Pesquisa aponta que 80% das famílias brasileiras vão reaproveitar material escolar
O levantamento destacou que impacto financeiro da volta às aulas pesa mais no orçamento das famílias de baixa renda.
A cada dez brasileiros, oito com filhos em idade escolar pretendem reaproveitar itens do ano letivo anterior na hora de comprar o material para a volta às aulas de 2026. O dado é de uma pesquisa realizada pelo Instituto Locomotiva, em parceria com a QuestionPro, que revela estratégias adotadas pelas famílias para minimizar o impacto financeiro do período.

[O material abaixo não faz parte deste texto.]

-- pv_equiv track=rewrite | github.com/YuanzhongLi/Practice_Competitive_Programming_Python | LeetCode/problems/1048.py | check
-- ===== SOURCE A (Python) =====
-- def check(w1, w2): # chain: w1->w2 bool
--     n1 = len(w1); n2 = len(w2)
--     if n1 + 1 == n2:
--         i1 = 0; i2 = 0
--         skip = False
--         while i1 < n1:
--             if w1[i1] == w2[i2]:
--                 i1 += 1; i2 += 1
--             else:
--                 if not skip:
--                     i2 += 1
--                     skip = True
--                 else:
--                     return False
--         return True
--     else: return False
-- ===== SOURCE B (Python) =====
-- def check(w1, w2): # chain: w1->w2 bool
--     n1 = len(w1); n2 = len(w2)
--     return n1 + 1 == n2 and any(w2[:i] + w2[i+1:] == w1 for i in range(n2))
-- ===== Notes on version B (the rewrite author's own statement) =====
-- stated objective: simpler
-- what changed: Replaces the two-pointer skip-flag scan with the insertion/deletion duality: keep the length guard and test whether deleting any single character of w2 yields w1.
import Mathlib
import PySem

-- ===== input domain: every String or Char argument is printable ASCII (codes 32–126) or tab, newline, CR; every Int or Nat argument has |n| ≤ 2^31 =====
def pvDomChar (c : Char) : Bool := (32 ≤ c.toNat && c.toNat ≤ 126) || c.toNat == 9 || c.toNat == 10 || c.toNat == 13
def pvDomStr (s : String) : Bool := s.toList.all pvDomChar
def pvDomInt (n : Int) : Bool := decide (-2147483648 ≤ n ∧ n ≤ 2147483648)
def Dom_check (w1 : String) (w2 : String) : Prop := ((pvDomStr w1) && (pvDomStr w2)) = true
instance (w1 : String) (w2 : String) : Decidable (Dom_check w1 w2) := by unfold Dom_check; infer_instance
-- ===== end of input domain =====

-- B replaces A's two-pointer skip-flag scan by the deletion duality (does deleting one char of w2 give w1?): simpler, not faster.

-- ===== PORT A =====
-- the two-pointer while loop as structural recursion on the two lists; `skip` is the flag.
-- The `_ :: _, []` case is unreachable under A's length guard (i2 ≤ i1 + 1 < n2 while the loop runs).
def checkGo : List Char → List Char → Bool → Bool
  | [], _, _ => true
  | _ :: _, [], _ => false
  | a :: xs, b :: ys, skip =>
    if a = b then checkGo xs ys skip
    else if skip = false then checkGo (a :: xs) ys true
    else false

def check (w1 : String) (w2 : String) : Bool :=
  let l1 := w1.toList
  let l2 := w2.toList
  if l1.length + 1 = l2.length then checkGo l1 l2 false else false

-- ===== PORT B =====
-- w2[:i] + w2[i+1:]
def delCand (l : List Char) (i : Nat) : List Char := l.take i ++ l.drop (i + 1)

def check_alt (w1 : String) (w2 : String) : Bool :=
  let l1 := w1.toList
  let l2 := w2.toList
  (l1.length + 1 == l2.length) && (List.range l2.length).any (fun i => delCand l2 i == l1)

-- ===== PRECONDITION & SPEC =====
def Spec_check (w1 : String) (w2 : String) (out : Bool) : Prop := out = check_alt w1 w2
instance (w1 : String) (w2 : String) (out : Bool) : Decidable (Spec_check w1 w2 out) := by unfold Spec_check; infer_instance

-- ===== CLAIM (what is proved, stated in full; the proofs are below) =====
def Claim_equal_check : Prop := ∀ (w1 : String) (w2 : String), Dom_check w1 w2 → Spec_check w1 w2 (check w1 w2)

-- ===== LEMMAS AND PROOFS =====

-- with skip already used, the scan is a prefix test; with equal lengths, equality.
theorem checkGo_true_eq (xs ys : List Char) (h : xs.length = ys.length) :
    checkGo xs ys true = (xs == ys) := by
  induction xs generalizing ys with
  | nil =>
    cases ys with
    | nil => simp [checkGo]
    | cons b ys' => simp at h
  | cons a xs' ih =>
    cases ys with
    | nil => simp at h
    | cons b ys' =>
      simp only [List.length_cons, Nat.add_right_cancel_iff] at h
      by_cases hab : a = b
      · subst hab
        simp [checkGo, ih ys' h]
      · simp [checkGo, hab]

theorem checkGo_false_eq (xs ys : List Char) (h : xs.length + 1 = ys.length) :
    checkGo xs ys false = (List.range ys.length).any (fun i => delCand ys i == xs) := by
  induction xs generalizing ys with
  | nil =>
    cases ys with
    | nil => simp at h
    | cons b ys' =>
      simp only [List.length_cons, Nat.add_right_cancel_iff, List.length_nil] at h
      have : ys' = [] := List.eq_nil_of_length_eq_zero h.symm
      subst this
      simp [checkGo, delCand, List.range_succ]
  | cons a xs' ih =>
    cases ys with
    | nil => simp at h
    | cons b ys' =>
      simp only [List.length_cons, Nat.add_right_cancel_iff] at h
      have hrange : (List.range (ys'.length + 1)).any (fun i => delCand (b :: ys') i == (a :: xs'))
          = ((delCand (b :: ys') 0 == (a :: xs'))
            || (List.range ys'.length).any (fun j => delCand (b :: ys') (j + 1) == (a :: xs'))) := by
        rw [List.range_succ_eq_map]
        simp only [List.any_cons, List.any_map, Function.comp_def]
      have hd0 : delCand (b :: ys') 0 = ys' := by simp [delCand]
      have hdS : ∀ j, delCand (b :: ys') (j + 1) = b :: delCand ys' j := by
        intro j; simp [delCand]
      by_cases hab : a = b
      · subst hab
        have hloop : checkGo (a :: xs') (a :: ys') false = checkGo xs' ys' false := by
          simp [checkGo]
        rw [hloop, ih ys' h]
        simp only [List.length_cons]
        rw [hrange, hd0]
        simp only [hdS, List.cons_beq_cons, beq_self_eq_true, Bool.true_and]
        -- absorb the i = 0 disjunct: if ys' = a :: xs', deleting index 0 of ys' gives xs'
        by_cases hy : ys' = a :: xs'
        · subst hy
          simp only [List.length_cons]
          have hw : (List.range (xs'.length + 1)).any (fun j => delCand (a :: xs') j == xs') = true :=
            List.any_eq_true.mpr ⟨0, by simp, by simp [delCand]⟩
          rw [hw]
          simp
        · have : (ys' == a :: xs') = false := by simp [hy]
          simp [this]
      · have hloop : checkGo (a :: xs') (b :: ys') false = checkGo (a :: xs') ys' true := by
          simp [checkGo, hab]
        have hlen : (a :: xs').length = ys'.length := by simp [← h]
        rw [hloop, checkGo_true_eq _ _ hlen]
        simp only [List.length_cons]
        rw [hrange, hd0]
        simp only [hdS, List.cons_beq_cons]
        have hba : (b == a) = false := beq_eq_false_iff_ne.mpr (fun hh => hab hh.symm)
        simp [hba, BEq.comm]

-- ===== VERDICT (by name: the statement is the Claim_ definition above) =====
theorem check_spec : Claim_equal_check := by
  unfold Claim_equal_check
  intro w1 w2 _
  show check w1 w2 = check_alt w1 w2
  simp only [check, check_alt]
  by_cases h : w1.toList.length + 1 = w2.toList.length
  · have hb : (w1.toList.length + 1 == w2.toList.length) = true := beq_iff_eq.mpr h
    rw [if_pos h, hb, Bool.true_and, checkGo_false_eq _ _ h]
  · have hb : (w1.toList.length + 1 == w2.toList.length) = false := beq_eq_false_iff_ne.mpr h
    rw [if_neg h, hb, Bool.false_and]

O levantamento mostra que a lista de material escolar divide opiniões. Enquanto 56% dos pais consideram os itens solicitados adequados, 42% avaliam que as exigências são excessivas, indicando a percepção de que parte do material pedido ultrapassa o necessário para o ano letivo. Ainda assim, a intenção de compra segue elevada e cerca de nove em cada dez brasileiros com filhos em idade escolar afirmam que irão às compras. Entre os itens mais citados estão material escolar (89%), uniforme (73%) e livros didáticos (69%).

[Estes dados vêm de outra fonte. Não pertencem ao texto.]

-- pv_equiv track=rewrite | github.com/Do-code-ing/Python_Programmers | Coding_Test_Lv2/17_kakao_프렌즈4블록.py | solution
-- ===== SOURCE A (Python) =====
-- def solution(m, n, board):
--     answer = 0
--     graph = []
--     for i in board:
--         graph.append(list(i))
--
--     while True:
--         coord = set() # 터트릴 수 있는 블록 좌표 저장
--         for i in range(m-1):
--             for j in range(n-1):
--                 if graph[i][j] == 0:
--                     continue
--                 # 4 * 4 크기의 좌표 값 찾고 저장
--                 if [graph[i][j]] * 3 == [graph[i+1][j], graph[i][j+1], graph[i+1][j+1]]:
--                     coord.add((i, j))
--                     coord.add((i+1, j))
--                     coord.add((i, j+1))
--                     coord.add((i+1, j+1))
--         # 더이상 터트릴 게 없다면 반환
--         if len(coord) == 0:
--             return answer
--         # 터트린 블록 수 추가
--         answer += len(coord)
--         # 터트리기
--         for x, y in coord:
--             graph[x][y] = 0
--         # 터트린 곳 매꿔주기
--         for i in range(m-1, -1, -1):
--             for j in range(n-1, -1, -1):
--                 if graph[i][j] == 0:
--                     x = i-1
--                     while graph[x][j] == 0 and x >= 0:
--                         x -= 1
--
--                     if x == -1:
--                         continue
--
--                     graph[i][j] = graph[x][j]
--                     graph[x][j] = 0
-- ===== SOURCE B (Python) =====
-- def solution(m, n, board):
--     answer = 0
--     grid = [[c for c in row] for row in board]
--
--     while True:
--         marks = set()
--         for i in range(m - 1):
--             for j in range(n - 1):
--                 c = grid[i][j]
--                 if c != 0 and c == grid[i + 1][j] == grid[i][j + 1] == grid[i + 1][j + 1]:
--                     marks.update([(i, j), (i + 1, j), (i, j + 1), (i + 1, j + 1)])
--         if not marks:
--             return answer
--         answer += len(marks)
--         for i, j in marks:
--             grid[i][j] = 0
--         # gravity: stable per-column compaction instead of cell-by-cell pulling
--         for j in range(n):
--             col = [grid[i][j] for i in range(m) if grid[i][j] != 0]
--             pad = m - len(col)
--             for i in range(m):
--                 grid[i][j] = 0 if i < pad else col[i - pad]
-- ===== Notes on version B (the rewrite author's own statement) =====
-- stated objective: simpler
-- what changed: B replaces A's gravity phase (nested reversed loops pulling each empty cell's nearest block down with an inner while scan, cell by cell) with a per-column gather-and-compact pass: collect each column's non-zero entries top-to-bottom and write back zeros followed by that list; detection builds the mark set via a chained comparison and a single set.update instead of A's skip-continue plus list-replication equality with four adds.
-- outside the precondition, e.g. on solution(2, 2, ['ab', 'cd', 'x', 'ef']): A returns 0, B returns 0; on solution(2, 2, ['ab', 'cd', 'x']): A returns 0, B returns 0
import Mathlib
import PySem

A pesquisa também destaca a participação ativa das crianças no processo de compra. Em 92% das famílias, os filhos ajudam a escolher o material escolar, sendo que em 45% dos casos eles decidem a maioria dos itens. A participação chega a ser de 95% entre estudantes de 11 a 14 anos.
Segundo os dados da pesquisa, as lojas físicas continuam sendo o principal canal de compra para 45% dos entrevistados, enquanto 39% afirmam que pretendem combinar compras presenciais e online. Já 16% planejam adquirir a maior parte dos produtos exclusivamente pela internet.

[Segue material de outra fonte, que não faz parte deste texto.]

-- pv_equiv track=rewrite | github.com/rsprenkels/kattis | python/1_6/prva.py | prva
-- ===== SOURCE A (Python) =====
-- def prva(puzzle):
--     words = set()
--     for row in puzzle:
--         words.update(row.split('#'))
--     for col in range(len(puzzle[0])):
--         totcol = ''.join([puzzle[r][col] for r in range(len(puzzle))])
--         words.update(totcol.split('#'))
--     return sorted([word for word in words if len(word) >= 2])[0]
-- ===== SOURCE B (Python) =====
-- def prva(puzzle):
--     best = None
--     lines = list(puzzle)
--     for col in zip(*puzzle):
--         lines.append(''.join(col))
--     for line in lines:
--         for word in line.split('#'):
--             if len(word) >= 2 and (best is None or word < best):
--                 best = word
--     if best is None:
--         raise IndexError('no word of length >= 2')
--     return best
-- ===== Notes on version B (the rewrite author's own statement) =====
-- stated objective: alternative
-- what changed: Instead of accumulating all row/column pieces into a set and sorting it to take the first element, B threads a single running-minimum variable through one scan of the rows and the zip(*puzzle) columns and returns it.
import Mathlib
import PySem

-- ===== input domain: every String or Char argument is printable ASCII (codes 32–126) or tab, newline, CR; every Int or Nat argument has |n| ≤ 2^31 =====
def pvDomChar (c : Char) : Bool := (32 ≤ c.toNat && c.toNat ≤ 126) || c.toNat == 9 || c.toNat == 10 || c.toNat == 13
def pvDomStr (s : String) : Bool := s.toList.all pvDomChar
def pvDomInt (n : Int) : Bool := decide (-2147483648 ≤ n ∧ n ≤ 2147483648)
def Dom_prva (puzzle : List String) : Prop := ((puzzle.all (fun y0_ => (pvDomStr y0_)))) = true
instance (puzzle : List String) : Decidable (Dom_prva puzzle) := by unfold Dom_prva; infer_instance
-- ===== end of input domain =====

-- B replaces A's "collect every row/column piece into a set, sort, take [0]" by a single
-- running-minimum pass over the pieces of the rows and the zip(*puzzle) columns (objective:
-- alternative; return value only, neither version mutates its argument).

-- ===== PORT A =====
-- literal port of A; where Python raises (puzzle[0] on an empty puzzle, puzzle[r][col] on a
-- row shorter than row 0, sorted([...])[0] when no piece has length >= 2) the PySem primitive
-- yields none and a default is taken — exactly those inputs are excluded by Pre_prva.
def prva (puzzle : List String) : String :=
  let grid : List (List Char) := puzzle.map String.toList
  let words0 : PySem.Set (List Char) :=
    grid.foldl (fun w row => PySem.Set.update w (PySem.Chars.splitOn row ['#'])) PySem.Set.empty
  let words : PySem.Set (List Char) :=
    (List.range (grid.headD []).length).foldl (fun w (col : Nat) =>
      let totcol : List Char :=
        grid.map (fun row => (PySem.List.pyGet? row (col : Int)).getD ' ')
      PySem.Set.update w (PySem.Chars.splitOn totcol ['#'])) words0
  String.ofList
    ((PySem.List.pyGet?
        (PySem.List.sorted (words.filter (fun word => decide (2 ≤ word.length))) (fun x => x) false)
        0).getD [])

-- ===== PORT B =====
-- zip(*puzzle): the columns, truncated to the shortest row
def pvZipStar (rows : List (List Char)) : List (List Char) :=
  match rows with
  | [] => []
  | r :: rs =>
    (List.range (rs.foldl (fun m row => min m row.length) r.length)).map
      (fun c => (r :: rs).map (fun row => (row[c]?).getD ' '))

-- one step of B's running minimum: `if len(word) >= 2 and (best is None or word < best)`
def pvStep (best : Option (List Char)) (w : List Char) : Option (List Char) :=
  if 2 ≤ w.length && (match best with | none => true | some b => decide (w < b)) then some w else best

def prva_alt (puzzle : List String) : String :=
  let grid : List (List Char) := puzzle.map String.toList
  let lines : List (List Char) := grid ++ pvZipStar grid
  let best : Option (List Char) :=
    lines.foldl (fun best line => (PySem.Chars.splitOn line ['#']).foldl pvStep best) none
  String.ofList (best.getD [])   -- best = none: Python B raises IndexError (outside Pre_prva)

-- ===== PRECONDITION & SPEC =====
-- specification helpers (used only by Pre_ and the proofs, not by the ports):
-- the columns of the grid, and the list of all row/column pieces split on '#'
def pvCols (puzzle : List String) : List (List Char) :=
  (List.range (puzzle.headD "").toList.length).map
    (fun c => puzzle.map (fun row => (row.toList[c]?).getD ' '))
def pvWords (puzzle : List String) : List (List Char) :=
  (puzzle.map String.toList ++ pvCols puzzle).flatMap (fun line => PySem.Chars.splitOn line ['#'])

-- Pre_ excludes exactly the inputs on which A raises an IndexError: the empty puzzle
-- (puzzle[0]), a row shorter than row 0 (puzzle[r][col]), and grids in which no row/column
-- piece has length ≥ 2 (sorted([...])[0] on the empty list).
def Pre_prva (puzzle : List String) : Prop :=
  puzzle ≠ [] ∧ (∀ row ∈ puzzle, (puzzle.headD "").toList.length ≤ row.toList.length) ∧
    ∃ w ∈ pvWords puzzle, 2 ≤ w.length
instance (puzzle : List String) : Decidable (Pre_prva puzzle) := by unfold Pre_prva; infer_instance

def pvWitness_prva : List String := (["ab", "cd"])

def Spec_prva (puzzle : List String) (out : String) : Prop := out = prva_alt puzzle
instance (puzzle : List String) (out : String) : Decidable (Spec_prva puzzle out) := by unfold Spec_prva; infer_instance

-- ===== CLAIM (what is proved, stated in full; the proofs are below) =====
def Claim_equal_prva : Prop := ∀ (puzzle : List String), Dom_prva puzzle → Pre_prva puzzle → Spec_prva puzzle (prva puzzle)

-- ===== LEMMAS AND PROOFS =====

-- membership in a fold of Set.update
theorem pv_mem_foldl_update {β : Type} (l : List β) (f : β → List (List Char))
    (s : PySem.Set (List Char)) (y : List Char) :
    y ∈ l.foldl (fun w b => PySem.Set.update w (f b)) s ↔ y ∈ s ∨ ∃ b ∈ l, y ∈ f b := by
  induction l generalizing s with
  | nil => simp
  | cons x t ih =>
    simp only [List.foldl_cons, ih, PySem.Set.mem_update, List.mem_cons]
    constructor
    · rintro ((h | h) | ⟨b, hb, hy⟩)
      · exact Or.inl h
      · exact Or.inr ⟨x, Or.inl rfl, h⟩
      · exact Or.inr ⟨b, Or.inr hb, hy⟩
    · rintro (h | ⟨b, (rfl | hb), hy⟩)
      · exact Or.inl (Or.inl h)
      · exact Or.inl (Or.inr hy)
      · exact Or.inr ⟨b, hb, hy⟩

Impacto no orçamento familiar
O custo da volta às aulas pesa no bolso da maioria das famílias. Cerca de 88% dos brasileiros que vão às compras afirmam que os gastos com material escolar, uniforme e livros didáticos afetam o orçamento doméstico. Esse impacto é ainda mais intenso entre as famílias de menor renda, 52% das classes D e E classificam o peso financeiro como muito grande, contra 32% entre as classes A e B.
Diante disso, 84% dos entrevistados dizem que os preços dos materiais escolares influenciam decisões em outras áreas do orçamento, como lazer, alimentação ou pagamento de contas.
Segundo Renato Meirelles, presidente do Instituto Locomotiva, o impacto do gasto é generalizado, mas atinge de forma desigual as famílias. “A pesquisa mostra que o impacto do material escolar no orçamento aparece em todas as classes, mas é muito mais intenso entre as famílias de menor renda. Famílias com filhos em escola pública declaram gastos expressivos, que interferem diretamente em outras decisões do mês e exigem ajustes para fechar a conta”, explica.
Para lidar com os custos, a pesquisa de preços se tornou regra. Nove em cada dez brasileiros comparam valores antes de comprar o material escolar, e cerca de dois terços visitam várias lojas. Entre as classes D e E, 72% pesquisam em diferentes estabelecimentos, percentual superior aos 55% registrados nas classes A e B. Quando encontram preços acima do esperado, dois em cada três consumidores optam por substituir o produto por uma marca mais barata, estratégia que chega a 76% entre as famílias de baixa renda.